(Beginning of Exercise materials)

-- pv_equiv track=rewrite | github.com/Twynzen/danielconsultant | deskflow-mcp/tools/metadata.py | _merge_metadata
-- ===== SOURCE A (Python) =====
-- from typing import Any, Optional
--
-- def _merge_metadata(existing: Optional[dict[str, Any]], patch: dict[str, Any]) -> dict[str, Any]:
--     """Apply `patch` on top of `existing`, removing keys explicitly set to None."""
--     merged = dict(existing or {})
--     for key, value in patch.items():
--         if value is None:
--             merged.pop(key, None)
--         else:
--             merged[key] = value
--     return merged
-- ===== SOURCE B (Python) =====
-- from typing import Any, Optional
--
-- def _merge_metadata(existing: Optional[dict[str, Any]], patch: dict[str, Any]) -> dict[str, Any]:
--     """Apply `patch` on top of `existing`, removing keys explicitly set to None."""
--     combined = {**(existing or {}), **patch}
--     return {k: v for k, v in combined.items() if not (k in patch and patch[k] is None)}
-- ===== Notes on version B (the rewrite author's own statement) =====
-- stated objective: idiomatic
-- what changed: A's per-key loop with a pop/assign branch is replaced by building the whole union at once with dict unpacking and then filtering out, in one comprehension, exactly the keys the patch deletes; Pre_ excludes only patch association lists with duplicate keys, which cannot arise from a Python dict argument (every input A's Python actually receives is admitted).
import Mathlib
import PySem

(End of Exercise materials)

→ **What is expected**
Repeat the material in full, exactly as written.

→ **Solution for this task**
-- pv_equiv track=rewrite | github.com/Twynzen/danielconsultant | deskflow-mcp/tools/metadata.py | _merge_metadata
-- ===== SOURCE A (Python) =====
-- from typing import Any, Optional
--
-- def _merge_metadata(existing: Optional[dict[str, Any]], patch: dict[str, Any]) -> dict[str, Any]:
--     """Apply `patch` on top of `existing`, removing keys explicitly set to None."""
--     merged = dict(existing or {})
--     for key, value in patch.items():
--         if value is None:
--             merged.pop(key, None)
--         else:
--             merged[key] = value
--     return merged
-- ===== SOURCE B (Python) =====
-- from typing import Any, Optional
--
-- def _merge_metadata(existing: Optional[dict[str, Any]], patch: dict[str, Any]) -> dict[str, Any]:
--     """Apply `patch` on top of `existing`, removing keys explicitly set to None."""
--     combined = {**(existing or {}), **patch}
--     return {k: v for k, v in combined.items() if not (k in patch and patch[k] is None)}
-- ===== Notes on version B (the rewrite author's own statement) =====
-- stated objective: idiomatic
-- what changed: A's per-key loop with a pop/assign branch is replaced by building the whole union at once with dict unpacking and then filtering out, in one comprehension, exactly the keys the patch deletes; Pre_ excludes only patch association lists with duplicate keys, which cannot arise from a Python dict argument (every input A's Python actually receives is admitted).
import Mathlib
import PySem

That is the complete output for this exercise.